I had a reader recently ask me -- "Why are all your characters seemingly related to one another? Lady Olivia is cousin to almost everyone, and then there are so many others who are second cousins or once removed cousins. What's up with that?"
The "original" aristocracy (meaning way back in the Middle Ages) was made up of Dukes and Barons fighting for their feudal lord. I suppose if you wanted to remain King you placed your friends and relatives close to you. (It didn't always work, but you know how it goes. Keep your friends close, your enemies closer.)
(Duke is in line for the throne -- any male with a bloodline that can be traced.** A Baron was like a body guard for the King. He kept his people in line. Sort of a Middle Ages County Sheriff.)
By the 1600's, the nepotism thing really took off. Dukes, Earls, Marquesses, were mostly made up of family members to the King. If you didn't have a title, you married into one. When you died and had no heir, the King usurped the title and then gave it to someone else. Which is why every man worth his salt tried to have as many kids as he could, to try to keep the title in the family. (Back then people died from even the smallest cold. Not to mention plague, sword fights, wars, so your life was always hanging in the balance. The more kids, the better off you'd be.)
Fathers used their daughters to gain entry into top families. If you were an Earl, you wanted your daughter to marry a duke's son. If you were a Baron, you wanted her to marry an Earl. Sometimes it worked. Sometimes it didn't. The son had to marry no less than his station. A Duke's son would marry no less than a Marquess or an Earl's daughter. Forget about love, it was all about the title and wealth.
By the time we enter the Regency, the aristocracy was made up of all these people who were related in one way or another. More or less. Enter the Ten Thousand.
http://en.wikipedia.org/wiki/Ton_(le_bon_ton)
Now, some speculate that the 10K was made up of 10K families. Which I think is a little much. That's a lot of people. I'm assuming, the 10K meant that it was made up of 10,000 family MEMBERS. That, to me, is a lot closer to the mark.
I grew up in the small state of Rhode Island. My immediate family consisted of me and my two brothers. My extended family consisted of six aunts and uncles. My first cousins equal twenty-one. When they married and had kids, my second cousins equal thirty-six. My third cousins number somewhere around twenty-five. (Honestly, I lost count.) So suffice to say, at the family reunion, there are a lot of us. That's not even counting who they married and how those families are also invited to the family reunion. (Because in Rhode Island, the Six Rules of Separation apply. I once met a woman on a plane to Vegas who was related to me through marriage to a second cousin. It's really a very small world.)
So, in writing my series, some of them must be related. Especially if they're members of the arisocracy. I had to make a family tree. On a big poster board. That hangs right by my desk. And then I had to add another one.
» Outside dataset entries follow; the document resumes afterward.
-- pv_equiv track=rewrite | github.com/yingl/LintCodeInPython | x-of-a-kind-in-a-deck-of-cards.py | hasGroupsSizeX
-- ===== SOURCE A (Python) =====
-- def hasGroupsSizeX(deck):
--     # write your code here
--     # 分组统计后只要找到找到大于1的最大公约数即可
--     if len(deck) < 2:
--         return False
--     di = {}
--     for d in deck:
--         if d not in di:
--             di[d] = 1
--         else:
--             di[d] += 1
--     m = min(di.values())
--     for i in range(2, m + 1):
--         match = True
--         for v in di.values():
--             if v % i != 0:
--                 match = False
--                 break
--         if match:
--             return match
--     return False
-- ===== SOURCE B (Python) =====
-- def hasGroupsSizeX(deck):
--     if len(deck) < 2:
--         return False
--     counts = {}
--     for d in deck:
--         counts[d] = counts.get(d, 0) + 1
--     vals = list(counts.values())
--     g = vals[0]
--     for c in vals[1:]:
--         a, b = g, c
--         while b:
--             a, b = b, a % b
--         g = a
--     return g >= 2
-- ===== Notes on version B (the rewrite author's own statement) =====
-- stated objective: alternative
-- what changed: A searches every candidate divisor i in 2..min(counts) and tests all counts for divisibility by each; B folds the counts with an explicit Euclidean-gcd loop and returns whether the gcd is >= 2.
import Mathlib
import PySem

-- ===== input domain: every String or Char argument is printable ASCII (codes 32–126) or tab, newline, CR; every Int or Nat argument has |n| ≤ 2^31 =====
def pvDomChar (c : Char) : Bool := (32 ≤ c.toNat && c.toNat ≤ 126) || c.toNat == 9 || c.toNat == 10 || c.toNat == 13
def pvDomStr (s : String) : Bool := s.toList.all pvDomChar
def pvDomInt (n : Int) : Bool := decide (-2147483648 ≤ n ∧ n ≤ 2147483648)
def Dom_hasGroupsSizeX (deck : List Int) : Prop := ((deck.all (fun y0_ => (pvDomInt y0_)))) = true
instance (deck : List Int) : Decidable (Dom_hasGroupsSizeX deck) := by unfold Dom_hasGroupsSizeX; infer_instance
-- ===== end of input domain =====

-- B replaces A's trial search over every candidate divisor 2..min(counts) by a single
-- Euclidean-gcd reduction over the counts (alternative algorithm, same measured cost).

-- ===== PORT A =====
def hasGroupsSizeX (deck : List Int) : Bool :=
  if deck.length < 2 then false
  else
    let di : PySem.Dict Int Int :=
      deck.foldl (fun di d => if di.contains d then di.modify d 0 (· + 1) else di.insert d 1)
        PySem.Dict.empty
    match PySem.List.min? di.values (fun v => v) with
    | none => false   -- unreachable: deck.length ≥ 2, so di.values ≠ [] and Python's min returns
    | some m =>
      (PySem.List.pyRange 2 (m + 1) 1).any (fun i =>
        di.values.all (fun v => PySem.Int.mod v i == 0))

-- ===== PORT B =====
-- the `while b: a, b = b, a % b` inner loop of Source B
def euclidGcd (a b : Int) : Int :=
  if _hb : b = 0 then a
  else euclidGcd b (PySem.Int.mod a b)
termination_by b.natAbs
decreasing_by
  rcases lt_or_gt_of_ne _hb with hneg | hpos
  · have := PySem.Int.mod_neg_bounds a hneg; omega
  · have h1 := PySem.Int.mod_nonneg a hpos
    have h2 := PySem.Int.mod_lt a hpos; omega

def hasGroupsSizeX_alt (deck : List Int) : Bool :=
  if deck.length < 2 then false
  else
    let counts : PySem.Dict Int Int :=
      deck.foldl (fun d x => d.insert x (d.getD x 0 + 1)) PySem.Dict.empty
    match counts.values with
    | [] => false   -- unreachable: deck.length ≥ 2, so vals[0] in Source B never sees an empty list
    | v :: rest => decide (2 ≤ rest.foldl euclidGcd v)

-- ===== PRECONDITION & SPEC =====
def Spec_hasGroupsSizeX (deck : List Int) (out : Bool) : Prop := out = hasGroupsSizeX_alt deck
instance (deck : List Int) (out : Bool) : Decidable (Spec_hasGroupsSizeX deck out) := by unfold Spec_hasGroupsSizeX; infer_instance

-- ===== CLAIM (what is proved, stated in full; the proofs are below) =====
def Claim_equal_hasGroupsSizeX : Prop := ∀ (deck : List Int), Dom_hasGroupsSizeX deck → Spec_hasGroupsSizeX deck (hasGroupsSizeX deck)

-- ===== LEMMAS AND PROOFS =====

-- A's counting loop is Counter(deck): its step function is pointwise Counter's step
lemma stepA_eq :
    (fun (di : PySem.Dict Int Int) (d : Int) =>
      if di.contains d then di.modify d 0 (· + 1) else di.insert d 1)
    = (fun (di : PySem.Dict Int Int) (d : Int) => di.modify d 0 (· + 1)) := by
  funext di d
  by_cases h : di.contains d
  · simp [h]
  · simp only [Bool.not_eq_true] at h
    simp only [h, Bool.false_eq_true, if_false, PySem.Dict.modify,
      PySem.Dict.getD_of_not_contains di 0 h, zero_add]

lemma dictA_eq (deck : List Int) :
    deck.foldl (fun di d => if di.contains d then di.modify d 0 (· + 1) else di.insert d 1)
      PySem.Dict.empty = PySem.Dict.counter deck := by
  rw [stepA_eq]; rfl

lemma counter_values (deck : List Int) :
    (PySem.Dict.counter deck).values
      = (PySem.Set.ofList deck).map (fun k => (List.count k deck : Int)) := by
  simp [PySem.Dict.values, PySem.Dict.items_counter]

lemma counter_values_pos (deck : List Int) :
    ∀ x ∈ (PySem.Dict.counter deck).values, 1 ≤ x := by
  intro x hx
  rw [counter_values] at hx
  obtain ⟨k, hk, rfl⟩ := List.mem_map.mp hx
  have : k ∈ deck := (PySem.Set.mem_ofList deck k).mp hk
  have := List.count_pos_iff.mpr this
  omega

-- the Euclidean loop computes gcd (on the nonnegative inputs it sees)
lemma euclid_eq_gcd (n : Nat) :
    ∀ a b : Int, b.natAbs = n → 0 ≤ a → 0 ≤ b → euclidGcd a b = (Int.gcd a b : Int) := by
  induction n using Nat.strong_induction_on with
  | _ n ih =>
    intro a b hn ha hb
    rw [euclidGcd]
    split_ifs with h
    · subst h; simp [Int.natAbs_of_nonneg ha]
    · have hpos : 0 < b := by omega
      rw [PySem.Int.mod_eq_emod_of_pos hpos]
      have h0 : 0 ≤ a % b := Int.emod_nonneg a (by omega)
      have hlt : (a % b).natAbs < n := by
        have := Int.emod_lt_of_pos a hpos; omega
      rw [ih (a % b).natAbs hlt b (a % b) rfl hb h0, Int.gcd_comm, Int.gcd_emod]

lemma foldl_euclid (t : List Int) :
    ∀ v : Int, 0 ≤ v → (∀ c ∈ t, 0 ≤ c) →
      t.foldl euclidGcd v = (((t.map Int.natAbs).foldl Nat.gcd v.natAbs : Nat) : Int) := by
  induction t with
  | nil => intro v hv _; simpa using (Int.natAbs_of_nonneg hv).symm
  | cons c t ih =>
    intro v hv hall
    simp only [List.foldl_cons, List.map_cons]
    rw [euclid_eq_gcd c.natAbs v c rfl hv (hall c (by simp))]
    rw [ih _ (Int.natCast_nonneg _) (fun x hx => hall x (by simp [hx]))]
    rw [Int.natAbs_natCast, Int.gcd_eq_natAbs_gcd_natAbs]

lemma foldl_gcd_dvd (l : List Nat) (a : Nat) :
    (l.foldl Nat.gcd a) ∣ a ∧ ∀ x ∈ l, (l.foldl Nat.gcd a) ∣ x := by
  induction l generalizing a with
  | nil => simp
  | cons c t ih =>
    obtain ⟨h1, h2⟩ := ih (Nat.gcd a c)
    refine ⟨h1.trans (Nat.gcd_dvd_left a c), ?_⟩
    intro x hx
    rcases List.mem_cons.mp hx with rfl | hx
    · exact h1.trans (Nat.gcd_dvd_right a x)
    · exact h2 x hx

lemma dvd_foldl_gcd (l : List Nat) (a d : Nat) (h : d ∣ a) (h2 : ∀ x ∈ l, d ∣ x) :
    d ∣ l.foldl Nat.gcd a := by
  induction l generalizing a with
  | nil => exact h
  | cons c t ih =>
    exact ih (Nat.gcd a c) (Nat.dvd_gcd h (h2 c (by simp))) (fun x hx => h2 x (by simp [hx]))

-- core: for a nonempty list of positive counts, A's divisor search over 2..min equals B's gcd test
lemma core (v : Int) (rest : List Int) (hpos : ∀ x ∈ v :: rest, 1 ≤ x) :
    ((PySem.List.pyRange 2 (rest.foldl min v + 1) 1).any
      (fun i => (v :: rest).all (fun x => PySem.Int.mod x i == 0)))
    = decide (2 ≤ rest.foldl euclidGcd v) := by
  have hnn : ∀ x ∈ v :: rest, (0:Int) ≤ x := fun x hx => le_trans (by norm_num) (hpos x hx)
  rw [foldl_euclid rest v (hnn v (by simp)) (fun c hc => hnn c (by simp [hc]))]
  set N : Nat := (rest.map Int.natAbs).foldl Nat.gcd v.natAbs with hN
  have hdvd := foldl_gcd_dvd (rest.map Int.natAbs) v.natAbs
  have hNdvd : ∀ x ∈ v :: rest, (N : Int) ∣ x := by
    intro x hx
    have hdx : N ∣ x.natAbs := by
      rcases List.mem_cons.mp hx with rfl | hx'
      · exact hdvd.1
      · exact hdvd.2 x.natAbs (List.mem_map.mpr ⟨x, hx', rfl⟩)
    have hx0 : (x.natAbs : Int) = x := Int.natAbs_of_nonneg (hnn x hx)
    exact hx0 ▸ Int.natCast_dvd_natCast.mpr hdx
  have hNpos : 0 < N := by
    rcases Nat.eq_zero_or_pos N with h0 | h
    · exfalso
      have hvd : N ∣ v.natAbs := hdvd.1
      rw [h0] at hvd
      have hv0 : v.natAbs = 0 := Nat.eq_zero_of_zero_dvd hvd
      have := hpos v (by simp)
      omega
    · exact h
  have hmem := PySem.List.foldl_min_mem rest v
  have hmle := PySem.List.foldl_min_le rest v
  have hm_in : rest.foldl min v ∈ v :: rest := by
    rcases hmem with h | h
    · rw [h]; simp
    · exact List.mem_cons_of_mem v h
  rw [Bool.eq_iff_iff]
  simp only [List.any_eq_true, List.all_eq_true, PySem.List.mem_pyRange_one, beq_iff_eq,
    PySem.Int.mod_eq_zero_iff_dvd, decide_eq_true_eq]
  constructor
  · rintro ⟨i, ⟨hi2, hilt⟩, hall⟩
    have hd : i.natAbs ∣ N :=
      dvd_foldl_gcd (rest.map Int.natAbs) v.natAbs i.natAbs
        (Int.natAbs_dvd_natAbs.mpr (hall v (by simp)))
        (by
          intro y hy
          obtain ⟨x, hx, rfl⟩ := List.mem_map.mp hy
          exact Int.natAbs_dvd_natAbs.mpr (hall x (List.mem_cons_of_mem v hx)))
    have := Nat.le_of_dvd hNpos hd
    omega
  · intro h2N
    refine ⟨(N : Int), ⟨by omega, ?_⟩, fun x hx => hNdvd x hx⟩
    have hdm : (N : Int) ∣ rest.foldl min v := hNdvd _ hm_in
    have hm1 : 1 ≤ rest.foldl min v := hpos _ hm_in
    have := Int.le_of_dvd (by omega) hdm
    omega

-- ===== VERDICT (by name: the statement is the Claim_ definition above) =====
theorem hasGroupsSizeX_spec : Claim_equal_hasGroupsSizeX := by
  intro deck _
  unfold Spec_hasGroupsSizeX hasGroupsSizeX hasGroupsSizeX_alt
  by_cases hlen : deck.length < 2
  · simp [hlen]
  · simp only [if_neg hlen, dictA_eq, PySem.Dict.foldl_insert_getD_add_one_eq_counter]
    have hdne : deck ≠ [] := by
      intro h; subst h; simp at hlen
    obtain ⟨v, rest, hvr⟩ : ∃ v rest, (PySem.Dict.counter deck).values = v :: rest := by
      cases hv : (PySem.Dict.counter deck).values with
      | nil =>
        exfalso
        obtain ⟨d, t, rfl⟩ := List.exists_cons_of_ne_nil hdne
        rw [counter_values] at hv
        have hd : d ∈ PySem.Set.ofList (d :: t) := (PySem.Set.mem_ofList _ d).mpr (by simp)
        rcases List.map_eq_nil_iff.mp hv with h
        simp [h] at hd
      | cons a t => exact ⟨a, t, rfl⟩
    have hpos : ∀ x ∈ v :: rest, (1:Int) ≤ x := by
      rw [← hvr]; exact counter_values_pos deck
    rw [hvr, PySem.List.min?_id_cons]
    exact core v rest hpos
-- pv_equiv track=rewrite | github.com/avinashbatchala/ind_market_python | backend/app/services/groww_live_data.py | _dedupe_expiries
-- ===== SOURCE A (Python) =====
-- from typing import Any, Optional, Iterable
--
-- def _dedupe_expiries(expiries: Iterable[str]) -> list[str]:
--     cleaned: list[str] = []
--     seen = set()
--     for item in expiries:
--         if not item:
--             continue
--         value = str(item)
--         if value in seen:
--             continue
--         seen.add(value)
--         cleaned.append(value)
--     cleaned.sort()
--     return cleaned
-- ===== SOURCE B (Python) =====
-- def _dedupe_expiries(expiries):
--     # sort all truthy items (duplicates kept), then one linear pass keeping
--     # each element only when it differs from the previously kept one
--     vals = sorted(str(item) for item in expiries if item)
--     result = []
--     for v in vals:
--         if not result or result[-1] != v:
--             result.append(v)
--     return result
-- ===== Notes on version B (the rewrite author's own statement) =====
-- stated objective: alternative
-- what changed: Replaces the seen-set with sort-first-then-adjacent-compare dedup: duplicates are removed in a single linear pass over the sorted list by comparing each element with the last kept one; no set is used.
import Mathlib
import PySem

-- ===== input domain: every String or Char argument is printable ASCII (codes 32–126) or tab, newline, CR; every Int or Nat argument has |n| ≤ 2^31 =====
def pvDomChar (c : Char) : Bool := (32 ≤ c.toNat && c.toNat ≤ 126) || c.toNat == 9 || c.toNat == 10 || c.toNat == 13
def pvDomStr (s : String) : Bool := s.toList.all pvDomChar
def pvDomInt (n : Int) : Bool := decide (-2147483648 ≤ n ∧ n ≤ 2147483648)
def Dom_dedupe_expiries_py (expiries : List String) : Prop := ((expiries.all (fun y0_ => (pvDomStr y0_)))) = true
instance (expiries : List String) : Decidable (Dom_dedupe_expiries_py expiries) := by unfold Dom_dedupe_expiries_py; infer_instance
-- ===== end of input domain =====

-- B removes duplicates by sorting first and comparing each element with the previously kept one, instead of A's seen-set.

-- ===== PORT A =====
-- loop body of A: 'if not item: continue; value = str(item); if value in seen: continue; seen.add(value); cleaned.append(value)'
def stepA (st : PySem.Set String × List String) (item : String) : PySem.Set String × List String :=
  if item = "" then st
  else
    let value := item
    if PySem.Set.contains st.1 value then st
    else (PySem.Set.add st.1 value, st.2 ++ [value])

def dedupe_expiries_py (expiries : List String) : List String :=
  PySem.List.sorted (expiries.foldl stepA (PySem.Set.empty, [])).2 (fun x => x) false

-- ===== PORT B =====
-- loop body of B: 'if not result or result[-1] != v: result.append(v)'
def stepB (result : List String) (v : String) : List String :=
  if result = [] ∨ result.getLast? ≠ some v then result ++ [v] else result

def dedupe_expiries_py_alt (expiries : List String) : List String :=
  (PySem.List.sorted ((expiries.filter (fun item => item ≠ "")).map (fun item => item))
    (fun x => x) false).foldl stepB []

-- ===== PRECONDITION & SPEC =====
def Spec_dedupe_expiries_py (expiries : List String) (out : List String) : Prop := out = dedupe_expiries_py_alt expiries
instance (expiries : List String) (out : List String) : Decidable (Spec_dedupe_expiries_py expiries out) := by unfold Spec_dedupe_expiries_py; infer_instance

-- ===== CLAIM (what is proved, stated in full; the proofs are below) =====
def Claim_equal_dedupe_expiries_py : Prop := ∀ (expiries : List String), Dom_dedupe_expiries_py expiries → Spec_dedupe_expiries_py expiries (dedupe_expiries_py expiries)

-- ===== LEMMAS AND PROOFS =====

-- recursive form of B's adjacency-dedup loop, used only in the proofs
def adjAux : Option String → List String → List String
  | _, [] => []
  | none, y :: ys => y :: adjAux (some y) ys
  | some p, y :: ys => if y = p then adjAux (some p) ys else y :: adjAux (some y) ys

lemma foldlB_eq_adjAux (l : List String) : ∀ acc : List String,
    l.foldl stepB acc = acc ++ adjAux acc.getLast? l := by
  induction l with
  | nil => intro acc; simp [adjAux]
  | cons y ys ih =>
    intro acc
    rw [List.foldl_cons]
    by_cases h : acc = [] ∨ acc.getLast? ≠ some y
    · have hstep : stepB acc y = acc ++ [y] := by simp only [stepB, if_pos h]
      rw [hstep, ih]
      have hl : (acc ++ [y]).getLast? = some y := by simp
      rw [hl]
      rcases h with rfl | h
      · simp [adjAux]
      · cases hacc : acc.getLast? with
        | none => simp [adjAux]
        | some p =>
          have hyp : y ≠ p := fun e => h (by rw [hacc, e])
          simp [adjAux, hyp]
    · rw [not_or, not_not] at h
      obtain ⟨hne, hlast⟩ := h
      have hstep : stepB acc y = acc := by
        simp only [stepB]
        rw [if_neg]
        rw [not_or, not_not]
        exact ⟨hne, hlast⟩
      rw [hstep, ih, hlast]
      simp [adjAux]

lemma adjAux_chain (p : String) (l : List String) (hl : l.Pairwise (· ≤ ·))
    (hp : ∀ y ∈ l, p ≤ y) :
    (p :: adjAux (some p) l).Pairwise (· < ·) ∧
      (∀ y, y ∈ adjAux (some p) l ↔ (y ∈ l ∧ y ≠ p)) := by
  induction l generalizing p with
  | nil => simp [adjAux]
  | cons y ys ih =>
    rw [List.pairwise_cons] at hl
    obtain ⟨hy, hys⟩ := hl
    by_cases hyp : y = p
    · subst hyp
      have hrec := ih y hys hy
      have hd : adjAux (some y) (y :: ys) = adjAux (some y) ys := by simp [adjAux]
      rw [hd]
      refine ⟨hrec.1, fun z => ?_⟩
      rw [hrec.2 z, List.mem_cons]
      constructor
      · rintro ⟨hz, hzy⟩; exact ⟨Or.inr hz, hzy⟩
      · rintro ⟨rfl | hz, hzy⟩
        · exact absurd rfl hzy
        · exact ⟨hz, hzy⟩
    · have hpy : p < y := lt_of_le_of_ne (hp y (by simp)) (fun h => hyp h.symm)
      have hrec := ih y hys hy
      simp only [adjAux, if_neg hyp]
      constructor
      · rw [List.pairwise_cons]
        refine ⟨?_, hrec.1⟩
        intro z hz
        rcases List.mem_cons.mp hz with rfl | hz
        · exact hpy
        · exact lt_of_lt_of_le hpy (hy z ((hrec.2 z).mp hz).1)
      · intro z
        rw [List.mem_cons, hrec.2 z]
        constructor
        · rintro (rfl | ⟨hz, hzy⟩)
          · exact ⟨List.mem_cons_self, hyp⟩
          · refine ⟨List.mem_cons_of_mem _ hz, ?_⟩
            intro e
            exact absurd (lt_of_lt_of_le hpy (hy z hz)) (by simp [e])
        · rintro ⟨hz, hzp⟩
          rcases List.mem_cons.mp hz with rfl | hz
          · exact Or.inl rfl
          · by_cases hzy : z = y
            · exact Or.inl hzy
            · exact Or.inr ⟨hz, hzy⟩

lemma adjAux_none (l : List String) (hl : l.Pairwise (· ≤ ·)) :
    (adjAux none l).Pairwise (· < ·) ∧ (∀ y, y ∈ adjAux none l ↔ y ∈ l) := by
  cases l with
  | nil => simp [adjAux]
  | cons y ys =>
    rw [List.pairwise_cons] at hl
    have h := adjAux_chain y ys hl.2 hl.1
    simp only [adjAux]
    refine ⟨h.1, fun z => ?_⟩
    rw [List.mem_cons, h.2 z, List.mem_cons]
    constructor
    · rintro (rfl | ⟨hz, _⟩)
      · exact Or.inl rfl
      · exact Or.inr hz
    · rintro (rfl | hz)
      · exact Or.inl rfl
      · by_cases hzy : z = y
        · exact Or.inl hzy
        · exact Or.inr ⟨hz, hzy⟩

-- A's loop: both components stay equal — the first-occurrence set of the truthy items
lemma foldlA_pair (l : List String) : ∀ s : PySem.Set String,
    l.foldl stepA (s, s)
      = ((l.filter (fun item => item ≠ "")).foldl PySem.Set.add s,
         (l.filter (fun item => item ≠ "")).foldl PySem.Set.add s) := by
  induction l with
  | nil => intro s; simp
  | cons y ys ih =>
    intro s
    rw [List.foldl_cons]
    by_cases hy : y = ""
    · subst hy
      rw [show stepA (s, s) "" = (s, s) from by simp [stepA], ih]
      simp
    · by_cases hc : PySem.Set.contains s y = true
      · have hadd : PySem.Set.add s y = s := by simp only [PySem.Set.add, if_pos hc]
        rw [show stepA (s, s) y = (s, s) from by simp only [stepA, if_neg hy, if_pos hc], ih]
        have hfil : (y :: ys).filter (fun item => item ≠ "") = y :: ys.filter (fun item => item ≠ "") := by
          simp [hy]
        rw [hfil, List.foldl_cons, hadd]
      · have hadd : PySem.Set.add s y = s ++ [y] := by simp only [PySem.Set.add, if_neg hc]
        rw [show stepA (s, s) y = (s ++ [y], s ++ [y]) from by
          simp only [stepA, if_neg hy, if_neg hc, PySem.Set.add], ih]
        have hfil : (y :: ys).filter (fun item => item ≠ "") = y :: ys.filter (fun item => item ≠ "") := by
          simp [hy]
        rw [hfil, List.foldl_cons, hadd]

theorem ports_agree (expiries : List String) :
    dedupe_expiries_py expiries = dedupe_expiries_py_alt expiries := by
  unfold dedupe_expiries_py dedupe_expiries_py_alt
  rw [show (PySem.Set.empty : PySem.Set String) = ([] : List String) from rfl]
  rw [foldlA_pair expiries ([] : List String)]
  set f := expiries.filter (fun item => item ≠ "") with hfdef
  rw [show f.map (fun item => item) = f from List.map_id' f]
  rw [← PySem.Set.ofList_eq_foldl]
  rw [foldlB_eq_adjAux]
  simp only [List.nil_append, List.getLast?_nil]
  have hsortedf : (PySem.List.sorted f (fun x => x) false).Pairwise (· ≤ ·) :=
    PySem.List.sorted_pairwise f (fun x => x)
  obtain ⟨hlt, hmem⟩ := adjAux_none _ hsortedf
  have hLlt : (PySem.List.sorted (PySem.Set.ofList f) (fun x => x) false).Pairwise (· < ·) :=
    PySem.List.sorted_ofList_pairwise_lt f
  have hperm : (PySem.List.sorted (PySem.Set.ofList f) (fun x => x) false).Perm
      (adjAux none (PySem.List.sorted f (fun x => x) false)) := by
    refine (List.perm_ext_iff_of_nodup (hLlt.imp ne_of_lt) (hlt.imp ne_of_lt)).mpr ?_
    intro y
    rw [PySem.List.mem_sorted, hmem y, PySem.List.mem_sorted, PySem.Set.mem_ofList]
  exact List.Perm.eq_of_pairwise (fun a b _ _ h1 h2 => absurd h2 (lt_asymm h1)) hLlt hlt hperm

-- ===== VERDICT (by name: the statement is the Claim_ definition above) =====
theorem dedupe_expiries_py_spec : Claim_equal_dedupe_expiries_py := by
  intro expiries _
  unfold Spec_dedupe_expiries_py
  exact ports_agree expiries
Lady Olivia was at the top of the first one, but as the series continues, I had to go back further, thus the second one. In order to make all the pieces fit for the last book, I had to make a tree for Olivia's husband Fitzhugh (which also gave me an idea for a new series...hmmm...more on that another time.)
So, that's the exceedingly basic idea of how the ten thousand came to be known as the ten thousand. I didn't get into the Letters Patent, and how that applies to becoming a member of the 10K. I'll save that for another post. It's very droll and complicated. (I touch on it a little bit in THE LADY'S MASQUERADE.)
**Nowadays, women are also in line. Well they were also in line back then (Mary, Queen of Scots, Elizabeth, Victoria), but only if they were daughter to the King with no brother.
Tell me -- How many people are in your family?